2. You're a guy - possibly single - so maybe your house doesn't smell the way it should. Using a slow cooker will turn your Saturday night beer aroma into a home-sweet-home perfume.
3. Using a crockpot means you aren't going to have a sink full of prep dishes to clean up. However, if
you're single, you probably don't have a bunch of pots anyway.
4. There isn't much chance of screwing up a slow-cooker recipe.
5. Then again, if it doesn't turn out, you can always blame it on the slow cooker (which is fine with me, since I'm normally the one who gets blamed).
Any of the above theories may or may not be true - kind of like the many stories about the origins of chili. There are always heated arguments about where the first bowl of chili was made and by whom, not to mention the raging debate over whose chili recipe is the best.
Most food historians will agree that the following information is true.

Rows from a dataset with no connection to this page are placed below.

-- pv_equiv track=rewrite | github.com/eappleton/cellarchitect | developmental_tree/chirality_testing.py | intelligentPermutations
-- ===== SOURCE A (Python) =====
-- import itertools, pdb
--
-- def intelligentPermutations(colors):
--     perm1=itertools.permutations(range(6))
--     final_perm=[]
--     group1={1,2,4}
--     group2={3,5,6}
--     group1_indices=[0,1,3]
--     group2_indices=[2,4,5]
--     for p in perm1:
--         invalid=False
--         for i in group1_indices:
--             x=p[i]
--             if x in group2:
--                 invalid=True
--                 break
--         if not invalid:
--             for i in group2_indices:
--                 x=p[i]
--                 if x in group1:
--                     invalid=True
--                     break
--         if not invalid:
--             these_colors=[colors[0]]
--             for x in p:
--                 these_colors.append(colors[x+1])
--             these_colors.append(colors[7])
--             final_perm.append(these_colors)
--     return final_perm
-- ===== SOURCE B (Python) =====
-- def intelligentPermutations(colors):
--     # constraints force positions 0,1,3 to hold {1,2,4} and positions 2,4,5 to hold {0,3,5};
--     # enumerate only the 36 valid permutations directly, in lex order
--     g1 = [1, 2, 4]
--     g2 = [0, 3, 5]
--     out = []
--     for p0 in g1:
--         for p1 in g1:
--             if p1 == p0:
--                 continue
--             p3 = [v for v in g1 if v != p0 and v != p1][0]
--             for p2 in g2:
--                 for p4 in g2:
--                     if p4 == p2:
--                         continue
--                     p5 = [v for v in g2 if v != p2 and v != p4][0]
--                     out.append([colors[0]]
--                                + [colors[x + 1] for x in (p0, p1, p2, p3, p4, p5)]
--                                + [colors[7]])
--     return out
-- ===== Notes on version B (the rewrite author's own statement) =====
-- stated objective: simpler
-- what changed: Instead of generating all 720 permutations of range(6) and filtering them with per-index membership tests, B enumerates directly (by nested loops in lex order) only the 36 valid permutations, exploiting that the constraints force positions 0,1,3 to be a permutation of {1,2,4} and positions 2,4,5 a permutation of {0,3,5}.
import Mathlib
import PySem

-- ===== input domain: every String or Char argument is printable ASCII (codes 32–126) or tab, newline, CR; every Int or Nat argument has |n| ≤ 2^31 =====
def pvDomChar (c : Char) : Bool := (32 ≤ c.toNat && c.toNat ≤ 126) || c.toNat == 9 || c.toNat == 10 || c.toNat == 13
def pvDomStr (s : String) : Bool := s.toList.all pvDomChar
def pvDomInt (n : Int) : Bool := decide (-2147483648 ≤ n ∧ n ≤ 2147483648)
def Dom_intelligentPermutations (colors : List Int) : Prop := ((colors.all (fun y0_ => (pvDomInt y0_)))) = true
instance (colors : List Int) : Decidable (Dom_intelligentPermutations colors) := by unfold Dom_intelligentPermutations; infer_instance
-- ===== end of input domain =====

-- B replaces A's generate-all-720-permutations-and-filter by direct nested enumeration of the 36 valid permutations.

-- ===== PORT A =====
def intelligentPermutations (colors : List Int) : List (List Int) :=
  let perm1 := PySem.List.permutations (PySem.List.pyRange 0 6 1) 6
  let group1 : PySem.Set Int := PySem.Set.ofList [1, 2, 4]
  let group2 : PySem.Set Int := PySem.Set.ofList [3, 5, 6]
  let group1_indices : List Int := [0, 1, 3]
  let group2_indices : List Int := [2, 4, 5]
  perm1.foldl (fun final_perm p =>
    -- 'for i in …: if x in …: invalid=True; break' as a short-circuit fold over the index list
    let invalid :=
      group1_indices.foldl (fun inv i =>
        if inv then inv else PySem.Set.contains group2 (PySem.List.pyGetD p i 0)) false
    let invalid :=
      if invalid then invalid else
        group2_indices.foldl (fun inv i =>
          if inv then inv else PySem.Set.contains group1 (PySem.List.pyGetD p i 0)) false
    if invalid then final_perm
    else
      let these_colors := p.foldl
        (fun acc x => acc ++ [PySem.List.pyGetD colors (x + 1) 0])
        [PySem.List.pyGetD colors 0 0]
      let these_colors := these_colors ++ [PySem.List.pyGetD colors 7 0]
      final_perm ++ [these_colors]) []

-- ===== PORT B =====
def intelligentPermutations_alt (colors : List Int) : List (List Int) :=
  let g1 : List Int := [1, 2, 4]
  let g2 : List Int := [0, 3, 5]
  g1.foldl (fun out p0 =>
    g1.foldl (fun out p1 =>
      if p1 == p0 then out else
      let p3 := PySem.List.pyGetD (g1.filter (fun v => v ≠ p0 ∧ v ≠ p1)) 0 0
      g2.foldl (fun out p2 =>
        g2.foldl (fun out p4 =>
          if p4 == p2 then out else
          let p5 := PySem.List.pyGetD (g2.filter (fun v => v ≠ p2 ∧ v ≠ p4)) 0 0
          out ++ [[PySem.List.pyGetD colors 0 0]
                  ++ ([p0, p1, p2, p3, p4, p5].map (fun x => PySem.List.pyGetD colors (x + 1) 0))
                  ++ [PySem.List.pyGetD colors 7 0]])
          out)
        out)
      out)
    []

-- ===== PRECONDITION & SPEC =====
-- Python A indexes elements 0 through 7 of colors: it raises IndexError when colors has fewer than 8 elements
def Pre_intelligentPermutations (colors : List Int) : Prop := 8 ≤ colors.length
instance (colors : List Int) : Decidable (Pre_intelligentPermutations colors) := by unfold Pre_intelligentPermutations; infer_instance
def pvWitness_intelligentPermutations : List Int := [0, 1, 2, 3, 4, 5, 6, 7]

def Spec_intelligentPermutations (colors : List Int) (out : List (List Int)) : Prop := out = intelligentPermutations_alt colors
instance (colors : List Int) (out : List (List Int)) : Decidable (Spec_intelligentPermutations colors out) := by unfold Spec_intelligentPermutations; infer_instance

-- ===== CLAIM (what is proved, stated in full; the proofs are below) =====
def Claim_equal_intelligentPermutations : Prop := ∀ (colors : List Int), Dom_intelligentPermutations colors → Pre_intelligentPermutations colors → Spec_intelligentPermutations colors (intelligentPermutations colors)

-- ===== LEMMAS AND PROOFS =====

-- A's validity test on one permutation (exactly A's let-chain, factored out so it can be rewritten)
def pvBad (p : List Int) : Bool :=
  let invalid :=
    ([0, 1, 3] : List Int).foldl (fun inv i =>
      if inv then inv else PySem.Set.contains (PySem.Set.ofList [3, 5, 6]) (PySem.List.pyGetD p i 0)) false
  if invalid then invalid else
    ([2, 4, 5] : List Int).foldl (fun inv i =>
      if inv then inv else PySem.Set.contains (PySem.Set.ofList [1, 2, 4]) (PySem.List.pyGetD p i 0)) false

-- A's these_colors construction on one permutation (exactly A's fold)
def pvRaw (colors : List Int) (p : List Int) : List Int :=
  (p.foldl (fun acc x => acc ++ [PySem.List.pyGetD colors (x + 1) 0]) [PySem.List.pyGetD colors 0 0])
    ++ [PySem.List.pyGetD colors 7 0]

def pvBuild (colors : List Int) (p : List Int) : List Int :=
  [PySem.List.pyGetD colors 0 0] ++ p.map (fun x => PySem.List.pyGetD colors (x + 1) 0)
    ++ [PySem.List.pyGetD colors 7 0]

-- the 36 permutations A keeps, in A's emission order
def pvValid : List (List Int) := [[1, 2, 0, 4, 3, 5], [1, 2, 0, 4, 5, 3], [1, 2, 3, 4, 0, 5], [1, 2, 3, 4, 5, 0], [1, 2, 5, 4, 0, 3], [1, 2, 5, 4, 3, 0], [1, 4, 0, 2, 3, 5], [1, 4, 0, 2, 5, 3], [1, 4, 3, 2, 0, 5], [1, 4, 3, 2, 5, 0], [1, 4, 5, 2, 0, 3], [1, 4, 5, 2, 3, 0], [2, 1, 0, 4, 3, 5], [2, 1, 0, 4, 5, 3], [2, 1, 3, 4, 0, 5], [2, 1, 3, 4, 5, 0], [2, 1, 5, 4, 0, 3], [2, 1, 5, 4, 3, 0], [2, 4, 0, 1, 3, 5], [2, 4, 0, 1, 5, 3], [2, 4, 3, 1, 0, 5], [2, 4, 3, 1, 5, 0], [2, 4, 5, 1, 0, 3], [2, 4, 5, 1, 3, 0], [4, 1, 0, 2, 3, 5], [4, 1, 0, 2, 5, 3], [4, 1, 3, 2, 0, 5], [4, 1, 3, 2, 5, 0], [4, 1, 5, 2, 0, 3], [4, 1, 5, 2, 3, 0], [4, 2, 0, 1, 3, 5], [4, 2, 0, 1, 5, 3], [4, 2, 3, 1, 0, 5], [4, 2, 3, 1, 5, 0], [4, 2, 5, 1, 0, 3], [4, 2, 5, 1, 3, 0]]

set_option maxRecDepth 10000 in
theorem pvFilter_eq :
    (PySem.List.permutations (PySem.List.pyRange 0 6 1) 6).filter (fun p => !pvBad p) = pvValid := by
  decide

theorem pvRaw_eq (colors p : List Int) : pvRaw colors p = pvBuild colors p := by
  unfold pvRaw pvBuild
  rw [PySem.List.foldl_append_singleton_eq_map]

theorem A_eq (colors : List Int) :
    intelligentPermutations colors = pvValid.map (pvBuild colors) := by
  have h1 : intelligentPermutations colors =
      (PySem.List.permutations (PySem.List.pyRange 0 6 1) 6).foldl
        (fun acc p => if pvBad p then acc else acc ++ [pvRaw colors p]) [] := rfl
  have hflip : (fun (acc : List (List Int)) (p : List Int) =>
        if pvBad p then acc else acc ++ [pvRaw colors p])
      = (fun acc p => if (!pvBad p) = true then acc ++ [pvRaw colors p] else acc) := by
    funext acc p
    cases pvBad p <;> simp
  rw [h1, hflip, PySem.List.foldl_append_if, pvFilter_eq]
  simp [pvRaw_eq]

set_option maxRecDepth 10000 in
theorem B_eq (colors : List Int) :
    intelligentPermutations_alt colors = pvValid.map (pvBuild colors) := by
  simp [intelligentPermutations_alt, pvValid, pvBuild]

-- ===== VERDICT (by name: the statement is the Claim_ definition above) =====
theorem intelligentPermutations_spec : Claim_equal_intelligentPermutations := by
  intro colors _ _
  unfold Spec_intelligentPermutations
  rw [A_eq, B_eq]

FACT: To keep things straight or to prevent us from losing our minds: The word chile refers to the actual pepper, while chili refers to the dish.
FACT: Jesse James (1847-1882), the famous outlaw, refused to rob a bank in a town just north of Fort Worth, Texas, because that was where his favorite chili parlor was located. He was quoted as saying, "Anyplace that has a chili joint like this just ought to be treated better."
FACT: True cowboys were thought of as the first "chili heads" because when they traveled, they would carry "chili bricks" with them. These homemade kits contained everything needed to make chili except for the liquid, including diced dried beef, a fat of some sort, chile peppers, wild onions, garlic and other ingredients.
When it came time to make the chili, they would add water to these "bricks" in the slow cooker of the day, a cast-iron Dutch oven.
FACT: One of the things that contributed to chili's growing popularity was Spanish priests' belief that chile peppers were aphrodisiacs. They sermonized against this "soup of the devil."